Transfery. Media: Alexis Sanchez zostaje w Interze Mediolan. Włosi nie muszą płacić Manchesterowi United

PAP/EPA / LUCA ZENNARO / Na zdjęciu: Alexis Sanchez
PAP/EPA / LUCA ZENNARO / Na zdjęciu: Alexis Sanchez

Inter Mediolan i Manchester United porozumiały się ws. przyszłości Alexisa Sancheza. Chilijczyk nadal będzie grać we Włoszech. Inter dostanie zawodnika za darmo, a Czerwone Diabły sporo zaoszczędzą.

Alexis Sanchez trafił do Interu Mediolan pod koniec sierpnia 2019 r., na zasadzie rocznego wypożyczenia z Manchesteru United. W barwach Nerazzurri wystąpił w 29 spotkaniach (we wszystkich rozgrywkach), strzelił 4 gole.

Po zakończeniu sezonu ligowego kluby miały porozumieć się ws. przyszłości Chilijczyka. W zagranicznych mediach padała kwota w granicach 15-20 mln euro, za którą Inter mógłby wykupić Sancheza z Man Utd.

Doszło jednak do zaskakującego zwrotu. Jak informują włoscy dziennikarze, m.in. Fabrizio Romano i Gianluca Di Marzio, a także źródła angielskie ("The Sun"), Alexis Sanchez pozostanie w Mediolanie, a Inter nie będzie musiał za niego płacić.

ZOBACZ WIDEO: #dziejesiewsporcie: rzut wolny, z którego śmieje się cały świat. Co oni narobili?!

Takie rozwiązanie i tak bowiem będzie dla Czerwonych Diabłów korzystne.
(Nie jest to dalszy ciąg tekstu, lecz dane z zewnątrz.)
-- pv_equiv track=rewrite | github.com/rorschach-xiao/leetcode | python/leetcode1023.py | camelMatch_simple
-- ===== SOURCE A (Python) =====
-- def camelMatch_simple(query, pattern):
--     i, j = 0, 0
--     if len(pattern) > len(query):
--         return False
--     while(i < len(query) and j < len(pattern)):
--         if query[i] == pattern[j]:
--             i += 1
--             j += 1
--         else:
--             if 'A'<= query[i] <= 'Z':
--                 return False
--             else:
--                 i += 1
--     if j < len(pattern):
--         return False
--
--     while(i < len(query)):
--         if 'A'<= query[i] <= 'Z':
--             return False
--         i += 1
--     return True
-- ===== SOURCE B (Python) =====
-- def _uppers(s):
--     return [c for c in s if 'A' <= c <= 'Z']
--
-- def _is_subseq(p, q):
--     k = 0
--     for c in q:
--         if k < len(p) and p[k] == c:
--             k += 1
--     return k == len(p)
--
-- def camelMatch_simple(query, pattern):
--     return _is_subseq(pattern, query) and _uppers(query) == _uppers(pattern)
-- ===== Notes on version B (the rewrite author's own statement) =====
-- stated objective: alternative
-- what changed: A's single guarded greedy two-pointer scan (abort on any unmatched uppercase query char) is replaced by two independent linear checks: pattern is a subsequence of query (two-pointer helper) and the uppercase letters of query and pattern form the same sequence.
import Mathlib
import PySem

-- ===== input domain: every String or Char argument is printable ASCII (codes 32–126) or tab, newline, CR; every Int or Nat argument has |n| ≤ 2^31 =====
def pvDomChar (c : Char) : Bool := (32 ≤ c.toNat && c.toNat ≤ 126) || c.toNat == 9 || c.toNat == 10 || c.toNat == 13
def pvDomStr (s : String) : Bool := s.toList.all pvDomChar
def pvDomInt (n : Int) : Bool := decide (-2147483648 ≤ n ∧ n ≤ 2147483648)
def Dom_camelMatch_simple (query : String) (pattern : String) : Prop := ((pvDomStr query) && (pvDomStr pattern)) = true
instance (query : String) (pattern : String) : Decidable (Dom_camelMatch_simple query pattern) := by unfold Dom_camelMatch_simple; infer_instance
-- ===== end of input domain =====

-- B replaces A's single guarded greedy two-pointer scan by two independent checks
-- (pattern is a subsequence of query, and the uppercase letters of both agree in order);
-- objective: alternative decomposition, same cost.

-- ===== PORT A =====
-- A's second while loop: scan the rest of query for an uppercase letter
def pvLoop2 (q : List Char) (i : Nat) : Bool :=
  if h : i < q.length then
    if 'A' ≤ q[i] ∧ q[i] ≤ 'Z' then false else pvLoop2 q (i + 1)
  else true
termination_by q.length - i

-- A's first while loop, followed by the `j < len(pattern)` check and the second loop
def pvLoop1 (q p : List Char) (i j : Nat) : Bool :=
  if h : i < q.length ∧ j < p.length then
    if q[i]'h.1 = p[j]'h.2 then pvLoop1 q p (i + 1) (j + 1)
    else if 'A' ≤ (q[i]'h.1) ∧ (q[i]'h.1) ≤ 'Z' then false
    else pvLoop1 q p (i + 1) j
  else if j < p.length then false
  else pvLoop2 q i
termination_by q.length - i
decreasing_by all_goals omega

def camelMatch_simple (query : String) (pattern : String) : Bool :=
  if pattern.toList.length > query.toList.length then false
  else pvLoop1 query.toList pattern.toList 0 0

-- ===== PORT B =====
-- _uppers(s)
def pvUppers (s : List Char) : List Char := s.filter (fun c => decide ('A' ≤ c) && decide (c ≤ 'Z'))

-- _is_subseq(p, q): for-loop over q with pointer k into p, then `k == len(p)`
def pvIsSubseq (p q : List Char) : Bool :=
  (q.foldl (fun (k : Nat) c => if k < p.length ∧ p.getD k 'A' = c then k + 1 else k) 0) == p.length

def camelMatch_simple_alt (query : String) (pattern : String) : Bool :=
  pvIsSubseq pattern.toList query.toList && (pvUppers query.toList == pvUppers pattern.toList)

-- ===== PRECONDITION & SPEC =====
def Spec_camelMatch_simple (query : String) (pattern : String) (out : Bool) : Prop := out = camelMatch_simple_alt query pattern
instance (query : String) (pattern : String) (out : Bool) : Decidable (Spec_camelMatch_simple query pattern out) := by unfold Spec_camelMatch_simple; infer_instance

-- ===== CLAIM (what is proved, stated in full; the proofs are below) =====
def Claim_equal_camelMatch_simple : Prop := ∀ (query : String) (pattern : String), Dom_camelMatch_simple query pattern → Spec_camelMatch_simple query pattern (camelMatch_simple query pattern)

-- ===== LEMMAS AND PROOFS =====

-- structural form of A's two loops (recursion on the remaining query)
def pvG : List Char → List Char → Bool
  | [], p => p.isEmpty
  | c :: q, [] => if 'A' ≤ c ∧ c ≤ 'Z' then false else pvG q []
  | c :: q, d :: p => if c = d then pvG q p
      else if 'A' ≤ c ∧ c ≤ 'Z' then false else pvG q (d :: p)

lemma pvLoop2_eq (q : List Char) (i : Nat) : pvLoop2 q i = pvG (q.drop i) [] := by
  fun_induction pvLoop2 q i with
  | case1 i h hu => rw [List.drop_eq_getElem_cons h, pvG]; simp [hu]
  | case2 i h hu ih => rw [List.drop_eq_getElem_cons h, pvG]; simp [hu, ih]
  | case3 i h => rw [List.drop_eq_nil_iff.mpr (by omega)]; simp [pvG]

lemma pvLoop1_eq (q p : List Char) (i j : Nat) : pvLoop1 q p i j = pvG (q.drop i) (p.drop j) := by
  fun_induction pvLoop1 q p i j with
  | case1 i j h he ih =>
    rw [List.drop_eq_getElem_cons h.1, List.drop_eq_getElem_cons h.2, pvG]
    simp [he, ih]
  | case2 i j h he hu =>
    rw [List.drop_eq_getElem_cons h.1, List.drop_eq_getElem_cons h.2, pvG]
    simp [he, hu]
  | case3 i j h he hu ih =>
    rw [List.drop_eq_getElem_cons h.1, List.drop_eq_getElem_cons h.2, pvG]
    rw [List.drop_eq_getElem_cons h.2] at ih
    simp [he, hu, ih]
  | case4 i j h hj =>
    have hi : ¬ i < q.length := by tauto
    rw [List.drop_eq_nil_iff.mpr (by omega), pvG.eq_def]
    rcases hp : p.drop j with _ | ⟨d, t⟩
    · exfalso; have := List.drop_eq_nil_iff.mp hp; omega
    · simp
  | case5 i j h hj =>
    rw [show List.drop j p = [] from List.drop_eq_nil_iff.mpr (by omega), pvLoop2_eq]

lemma pvUppers_cons (c : Char) (s : List Char) :
    pvUppers (c :: s) = if 'A' ≤ c ∧ c ≤ 'Z' then c :: pvUppers s else pvUppers s := by
  simp only [pvUppers, List.filter_cons]
  split <;> split <;> simp_all

-- the greedy with the uppercase block succeeds iff the pattern is a subsequence of the
-- query and both sides list the same uppercase letters in the same order
lemma pvG_iff (q p : List Char) :
    pvG q p = true ↔ (p.Sublist q ∧ pvUppers q = pvUppers p) := by
  induction q generalizing p with
  | nil =>
    cases p with
    | nil => simp [pvG, pvUppers]
    | cons d p => simp [pvG, pvUppers]
  | cons c q ih =>
    cases p with
    | nil =>
      rw [pvG, pvUppers_cons]
      by_cases hu : 'A' ≤ c ∧ c ≤ 'Z'
      · simp [hu, pvUppers]
      · simp [hu, ih, pvUppers]
    | cons d p =>
      by_cases he : c = d
      · subst he
        rw [pvG, if_pos rfl, ih]
        simp only [List.cons_sublist_cons, pvUppers_cons]
        split <;> simp
      · have hsub : (d :: p).Sublist (c :: q) ↔ (d :: p).Sublist q := by
          constructor
          · intro hs
            cases hs with
            | cons _ h => exact h
            | cons₂ => exact absurd rfl he
          · intro h; exact h.cons _
        rw [pvG]
        simp only [if_neg he]
        by_cases hu : 'A' ≤ c ∧ c ≤ 'Z'
        · simp only [if_pos hu]
          constructor
          · intro h; exact absurd h (by simp)
          · rintro ⟨hs, hf⟩
            exfalso
            have hs' := hsub.mp hs
            have hfs : (pvUppers (d :: p)).Sublist (pvUppers q) := List.Sublist.filter _ hs'
            rw [pvUppers_cons, if_pos hu] at hf
            rw [← hf] at hfs
            have := hfs.length_le
            simp at this
        · rw [if_neg hu, ih, hsub, pvUppers_cons c q, if_neg hu]

lemma pvFold_stuck (p q : List Char) :
    q.foldl (fun (k : Nat) c => if k < p.length ∧ p.getD k 'A' = c then k + 1 else k) p.length
      = p.length := by
  induction q with
  | nil => rfl
  | cons c q ih => rw [List.foldl_cons, if_neg (by simp)]; exact ih

lemma pvFold_iff (p q : List Char) (k : Nat) (hk : k ≤ p.length) :
    (q.foldl (fun (k : Nat) c => if k < p.length ∧ p.getD k 'A' = c then k + 1 else k) k
       = p.length) ↔ (p.drop k).Sublist q := by
  induction q generalizing k with
  | nil =>
    simp only [List.foldl_nil, List.sublist_nil, List.drop_eq_nil_iff]
    omega
  | cons c q ih =>
    rw [List.foldl_cons]
    by_cases hlt : k < p.length
    · have hdrop : p.drop k = p[k] :: p.drop (k + 1) := List.drop_eq_getElem_cons hlt
      by_cases heq : p.getD k 'A' = c
      · have hgc : p[k] = c := by rwa [List.getD_eq_getElem _ _ hlt] at heq
        rw [if_pos ⟨hlt, heq⟩, ih _ (by omega), hdrop, hgc]
        exact (List.cons_sublist_cons).symm
      · have hgc : p[k] ≠ c := by rwa [List.getD_eq_getElem _ _ hlt] at heq
        rw [if_neg (by tauto), ih _ hk, hdrop]
        constructor
        · intro h; exact h.cons _
        · intro h
          cases h with
          | cons _ h => exact h
          | cons₂ => exact absurd rfl hgc
    · have hk' : k = p.length := by omega
      subst hk'
      rw [if_neg (by simp), pvFold_stuck]
      simp [List.drop_eq_nil_iff.mpr (le_refl _)]

lemma pvIsSubseq_iff (p q : List Char) : pvIsSubseq p q = true ↔ p.Sublist q := by
  rw [pvIsSubseq, beq_iff_eq, pvFold_iff p q 0 (by omega), List.drop_zero]

lemma pv_main (q p : List Char) : (if p.length > q.length then false else pvLoop1 q p 0 0)
    = (pvIsSubseq p q && (pvUppers q == pvUppers p)) := by
  by_cases hlen : p.length > q.length
  · rw [if_pos hlen]
    have hns : ¬ p.Sublist q := fun h => absurd h.length_le (by omega)
    have hsub : pvIsSubseq p q = false := by
      cases h : pvIsSubseq p q with
      | false => rfl
      | true => exact absurd ((pvIsSubseq_iff p q).mp h) hns
    simp [hsub]
  · rw [if_neg hlen, pvLoop1_eq, List.drop_zero, List.drop_zero]
    have hiff := pvG_iff q p
    cases h : pvG q p with
    | false =>
      rw [h] at hiff
      simp only [Bool.false_eq_true, false_iff] at hiff
      symm
      cases h1 : pvIsSubseq p q with
      | false => simp
      | true =>
        simp only [Bool.true_and, beq_eq_false_iff_ne, ne_eq]
        intro hc
        exact hiff ⟨(pvIsSubseq_iff p q).mp h1, hc⟩
    | true =>
      rw [h] at hiff
      simp only [true_iff] at hiff
      rw [eq_comm, Bool.and_eq_true, beq_iff_eq]
      exact ⟨(pvIsSubseq_iff p q).mpr hiff.1, hiff.2⟩

-- ===== VERDICT (by name: the statement is the Claim_ definition above) =====
theorem camelMatch_simple_spec : Claim_equal_camelMatch_simple := by
  intro query pattern _
  unfold Spec_camelMatch_simple camelMatch_simple camelMatch_simple_alt
  exact pv_main query.toList pattern.toList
Chilijski piłkarz miał gigantyczny kontrakt (ok. 400 tys. funtów tygodniowo). Mimo iż był wypożyczony do Interu, to Man Utd nadal pokrywał 3/4 pensji Sancheza.

Klub z Premier League może więc mówić o sporych oszczędnościach, sięgających nawet 60 mln euro. Umowa Alexisa Sancheza z MU obowiązywać miała do czerwca 2022 r.

Ile piłkarz będzie teraz otrzymywać w Interze? Zdaniem Di Marzio - 7 mln euro netto za każdy z trzech sezonów.

W poniedziałek Inter zgłosił 25-osobową kadrę na decydującą fazę rozgrywek Ligi Europy. Znalazł się w niej Sanchez. Drużyna Antonio Conte wznowi rywalizację pucharową już w środę 5 sierpnia - meczem 1/8 finału LE z Getafe CF (w Gelsenkirchen).

Czytaj także: Serie A. Antonio Conte ostro skrytykował władze Interu Mediolan. Media donoszą, że przez to straci posadę
Czytaj także: Serie A. Poznaliśmy datę rozpoczęcia nowego sezonu. Fani calcio muszą uzbroić się w cierpliwość

Komentarze (0)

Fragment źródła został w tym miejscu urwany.